Fidrych: As far as I’m concerned, it’s to each his own. When I read about it in Sports Illustrated, I went, "Wow." When they questioned McGuire, I went, "Wow." But he’s saying he’s getting his stuff at GN-whatever-that’s-called. But when I read that stuff, I start laughing. Because what’s next? I mean, we had corked bats. And then they said the baseball was juiced up.... We never lifted weights. In ’76, we didn’t have a weight room. Yeah, the weight room was a couple of dumbbells next to your locker. It’s a different society, so I can’t really dwell on that society because I’m not in it.
A potential strike
Q: Should the fans pay attention to the details of the labor dispute?

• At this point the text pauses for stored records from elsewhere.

-- ---- groupby over a sorted list ----

theorem pv_dropWhile_gt (x : Int) (xs : List Int) (hall : ∀ y ∈ xs, x ≤ y)
    (hpw : xs.Pairwise (· ≤ ·)) : ∀ z ∈ xs.dropWhile (fun y => y == x), x < z := by
  induction xs with
  | nil => simp
  | cons a l ih =>
    rcases List.pairwise_cons.1 hpw with ⟨hal, hl⟩
    by_cases ha : a = x
    · rw [List.dropWhile_cons_of_pos (by simp [ha])]
      exact ih (fun y hy => hall y (List.mem_cons_of_mem a hy)) hl
    · rw [List.dropWhile_cons_of_neg (by simp [ha])]
      have hxa : x < a := lt_of_le_of_ne (hall a List.mem_cons_self) (Ne.symm ha)
      intro z hz
      rcases List.mem_cons.1 hz with rfl | hz'
      · exact hxa
      · exact lt_of_lt_of_le hxa (hal z hz')

theorem pv_groupCounts_sorted (S : List Int) :
    S.Pairwise (· ≤ ·) → pvGroupCounts S = pvCanon S := by
  induction S using pvGroupCounts.induct with
  | case1 =>
    intro _
    simp only [pvGroupCounts]
    rfl
  | case2 x xs ih =>
    intro h
    rcases List.pairwise_cons.1 h with ⟨hxall, hxs⟩
    set t := xs.takeWhile (fun y => y == x) with ht
    set d := xs.dropWhile (fun y => y == x) with hd
    have hsplit : t ++ d = xs := List.takeWhile_append_dropWhile
    have htx : ∀ y ∈ t, y = x := fun y hy => by
      have := List.mem_takeWhile_imp hy
      simpa using this
    have hd_pw : d.Pairwise (· ≤ ·) := List.Pairwise.sublist (List.dropWhile_sublist _) hxs
    have hgt : ∀ z ∈ d, x < z := pv_dropWhile_gt x xs hxall hxs
    have hcx : List.count x (x :: xs) = 1 + t.length := by
      rw [List.count_cons_self, ← hsplit, List.count_append]
      rw [List.count_eq_length.2 (fun b hb => (htx b hb).symm)]
      rw [List.count_eq_zero.2 (fun hxd => lt_irrefl x (hgt x hxd))]
      omega
    have hck : ∀ k : Int, x < k → List.count k (x :: xs) = List.count k d := by
      intro k hk
      rw [List.count_cons_of_ne (by omega), ← hsplit, List.count_append]
      rw [List.count_eq_zero.2 (fun hkt => by have := htx k hkt; omega)]
      omega
    have hnd : (PySem.List.sorted (PySem.Set.ofList d) (fun k => k)).Nodup :=
      (PySem.List.sorted_perm _ _ _).symm.nodup (PySem.Set.nodup_ofList d)
    have hC : PySem.List.sorted (PySem.Set.ofList (x :: xs)) (fun k => k)
        = x :: PySem.List.sorted (PySem.Set.ofList d) (fun k => k) := by
      apply PySem.List.sorted_eq_of_perm_of_pairwise_lt
      · have hxnot : x ∉ PySem.List.sorted (PySem.Set.ofList d) (fun k => k) := by
          intro hx
          have : x ∈ d := by
            simpa [PySem.List.mem_sorted, PySem.Set.mem_ofList] using hx
          exact lt_irrefl x (hgt x this)
        refine (List.perm_ext_iff_of_nodup (List.nodup_cons.2 ⟨hxnot, hnd⟩)
          (PySem.Set.nodup_ofList _)).2 ?_
        intro a
        simp only [List.mem_cons, PySem.List.mem_sorted, PySem.Set.mem_ofList]
        rw [← hsplit]
        simp only [List.mem_append]
        constructor
        · rintro (rfl | hA)
          · exact Or.inl rfl
          · exact Or.inr (Or.inr hA)
        · rintro (rfl | hA | hA)
          · exact Or.inl rfl
          · exact Or.inl (htx a hA)
          · exact Or.inr hA
      · refine List.pairwise_cons.2 ⟨?_, PySem.List.sorted_ofList_pairwise_lt d⟩
        intro z hz
        exact hgt z (by simpa [PySem.List.mem_sorted, PySem.Set.mem_ofList] using hz)
    rw [pvGroupCounts]
    rw [ih hd_pw]
    unfold pvCanon
    rw [hC, List.map_cons]
    congr 1
    · rw [hcx]
      push_cast
      rfl
    · apply List.map_congr_left
      intro k hk
      have hkd : k ∈ d := by
        simpa [PySem.List.mem_sorted, PySem.Set.mem_ofList] using hk
      rw [hck k (hgt k hkd)]

theorem pv_A_eq (squares : List (List (List Int))) (positions : Option (List (Int × Int))) :
    digit_frequency squares positions = pvCanon (pvVals squares positions) := by
  simp only [digit_frequency]
  rw [pv_A_dict_eq, PySem.Dict.items_counter]
  unfold pvCanon
  apply pv_sorted2_unique
  · exact (PySem.List.sorted_perm _ _ _).map _
  · refine List.pairwise_map.2 ?_
    simpa using PySem.List.sorted_ofList_pairwise_lt (pvVals squares positions)

theorem pv_B_eq (squares : List (List (List Int))) (positions : Option (List (Int × Int))) :
    digit_frequency_alt squares positions = pvCanon (pvVals squares positions) := by
  simp only [digit_frequency_alt]
  rw [pv_B_vals_eq]
  have hperm : (PySem.List.sorted (pvVals squares positions) (fun x => x)).Perm
      (pvVals squares positions) := PySem.List.sorted_perm _ _ _
  rw [pv_groupCounts_sorted _ (PySem.List.sorted_pairwise _ _)]
  unfold pvCanon
  have hofl : (PySem.Set.ofList (PySem.List.sorted (pvVals squares positions) (fun x => x))).Perm
      (PySem.Set.ofList (pvVals squares positions)) :=
    (List.perm_ext_iff_of_nodup (PySem.Set.nodup_ofList _) (PySem.Set.nodup_ofList _)).2
      (fun a => by simp [PySem.Set.mem_ofList, hperm.mem_iff])
  rw [PySem.List.sorted_eq_sorted_of_perm _ _ _ (fun a b hab => hab) hofl]
  apply List.map_congr_left
  intro k hk
  rw [hperm.count_eq k]

-- ===== VERDICT (by name: the statement is the Claim_ definition above) =====
theorem digit_frequency_spec : Claim_equal_digit_frequency := by
  intro squares positions _ _
  unfold Spec_digit_frequency
  rw [pv_A_eq, pv_B_eq]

Bouton: I think that would be a good idea. I think it’s a good economic exercise for people. They need to become more economically literate. And one of the ways they can do that is to follow very closely the labor battles between the owners and the players. We are currently a nation of economically illiterate people, and here’s a chance for people to understand a little more clearly how things work.... It’s also a good chance for fans to learn about the media, how the media works, how they frame things, for example. The current battle is framed over whether the players are going to strike or not. I have yet to read that there’s a question over whether the owners will unilaterally implement new work rules. That’s never the question. The question is whether the players will strike. But of course they would only strike to prevent the unilateral implementation of new work rules. But strike makes a better headline.

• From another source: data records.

-- per-cycle: A's forward edge list equals B's recursively built one (nonempty cycle)
theorem pvFwdEq (c : List Int) (hc : c ≠ []) :
    c.zip (c.drop 1) ++ [(PySem.List.pyGetD c (-1) 0, PySem.List.pyGetD c 0 0)]
      = pvCycleEdges (PySem.List.pyGetD c 0 0) c := by
  cases c with
  | nil => exact absurd rfl hc
  | cons x xs =>
    rw [PySem.List.pyGetD_zero_cons, pvCycleEdges_eq, pvGetNegOne]
    simp

theorem pvAInner_eq (d : List (Int × Int × String)) (c : List Int) :
    pvAInner d c
      = (c.zip (c.drop 1),
         (c.zip (c.drop 1)).map (fun e => (e.2, e.1)),
         (c.zip (c.drop 1)).map (pvDget d),
         ((c.zip (c.drop 1)).map (fun e => (e.2, e.1))).map (pvDget d)) := by
  refine Eq.trans
    (pvFoldl4 (PySem.List.pyRange 1 (c.length : Int) 1)
      (fun i => (PySem.List.pyGetD c (i - 1) 0, PySem.List.pyGetD c i 0))
      (fun i => (PySem.List.pyGetD c i 0, PySem.List.pyGetD c (i - 1) 0))
      (fun i => pvDget d (PySem.List.pyGetD c (i - 1) 0, PySem.List.pyGetD c i 0))
      (fun i => pvDget d (PySem.List.pyGetD c i 0, PySem.List.pyGetD c (i - 1) 0)) [] [] [] []) ?_
  have h1 := pvRangeZip c
  have h2 : (PySem.List.pyRange 1 (c.length : Int) 1).map
      (fun i => (PySem.List.pyGetD c i 0, PySem.List.pyGetD c (i - 1) 0))
      = (c.zip (c.drop 1)).map (fun e => (e.2, e.1)) := by
    rw [← h1, List.map_map]; rfl
  have h3 : (PySem.List.pyRange 1 (c.length : Int) 1).map
      (fun i => pvDget d (PySem.List.pyGetD c (i - 1) 0, PySem.List.pyGetD c i 0))
      = (c.zip (c.drop 1)).map (pvDget d) := by
    rw [← h1, List.map_map]; rfl
  have h4 : (PySem.List.pyRange 1 (c.length : Int) 1).map
      (fun i => pvDget d (PySem.List.pyGetD c i 0, PySem.List.pyGetD c (i - 1) 0))
      = ((c.zip (c.drop 1)).map (fun e => (e.2, e.1))).map (pvDget d) := by
    rw [← h2, List.map_map]; rfl
  simp only [List.nil_append]
  rw [h1, h2, h3, h4]

-- ===== VERDICT (by name: the statement is the Claim_ definition above) =====
theorem get_cycle_labels_edges_spec : Claim_equal_get_cycle_labels_edges := by
  intro cl d _ hpre
  unfold Spec_get_cycle_labels_edges get_cycle_labels_edges_alt
  rw [pvAUnfold,
      PySem.List.foldl_pyRange_zero_pyGetD' cl ([] : List Int) (pvAStep d) ([], [], [], [])]
  refine Eq.trans
    (pvFoldl4 cl
      (fun c => (pvAInner d c).1 ++ [(PySem.List.pyGetD c (-1) 0, PySem.List.pyGetD c 0 0)])
      (fun c => (pvAInner d c).2.1 ++ [(PySem.List.pyGetD c 0 0, PySem.List.pyGetD c (-1) 0)])
      (fun c => (pvAInner d c).2.2.1 ++ [pvDget d (PySem.List.pyGetD c (-1) 0, PySem.List.pyGetD c 0 0)])
      (fun c => (pvAInner d c).2.2.2 ++ [pvDget d (PySem.List.pyGetD c 0 0, PySem.List.pyGetD c (-1) 0)])
      [] [] [] []) ?_
  simp only [List.nil_append, List.map_map]
  refine congrArg₂ Prod.mk ?_ (congrArg₂ Prod.mk ?_ (congrArg₂ Prod.mk ?_ ?_)) <;>
    refine List.map_congr_left (fun c hc => ?_) <;>
    (try simp only [Function.comp]) <;>
    rw [pvAInner_eq, ← pvFwdEq c (hpre c hc)] <;>
    simp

Lee: The fans have to exert their pressure by not going to ballgames, by all organizing together. They can’t be for the players, and they can’t be for the owners.... The commissioner has to abdicate his throne, and he has to give it to the fans. The fans have to run everything, and then there will be neutrality. It’s exactly like a molecule. You have your atoms floating around, your electrons, you have your protons in the middle, and if you don’t have neutrons in there, you don’t have any stability. And that’s what’s wrong: There’s no stability in this atom. You’ve got a lot of radical electrons that are out there that are trying to do this and that, and you’ve got too many protons in there. Now you’ve got a radioactive substance, and that’s very volatile.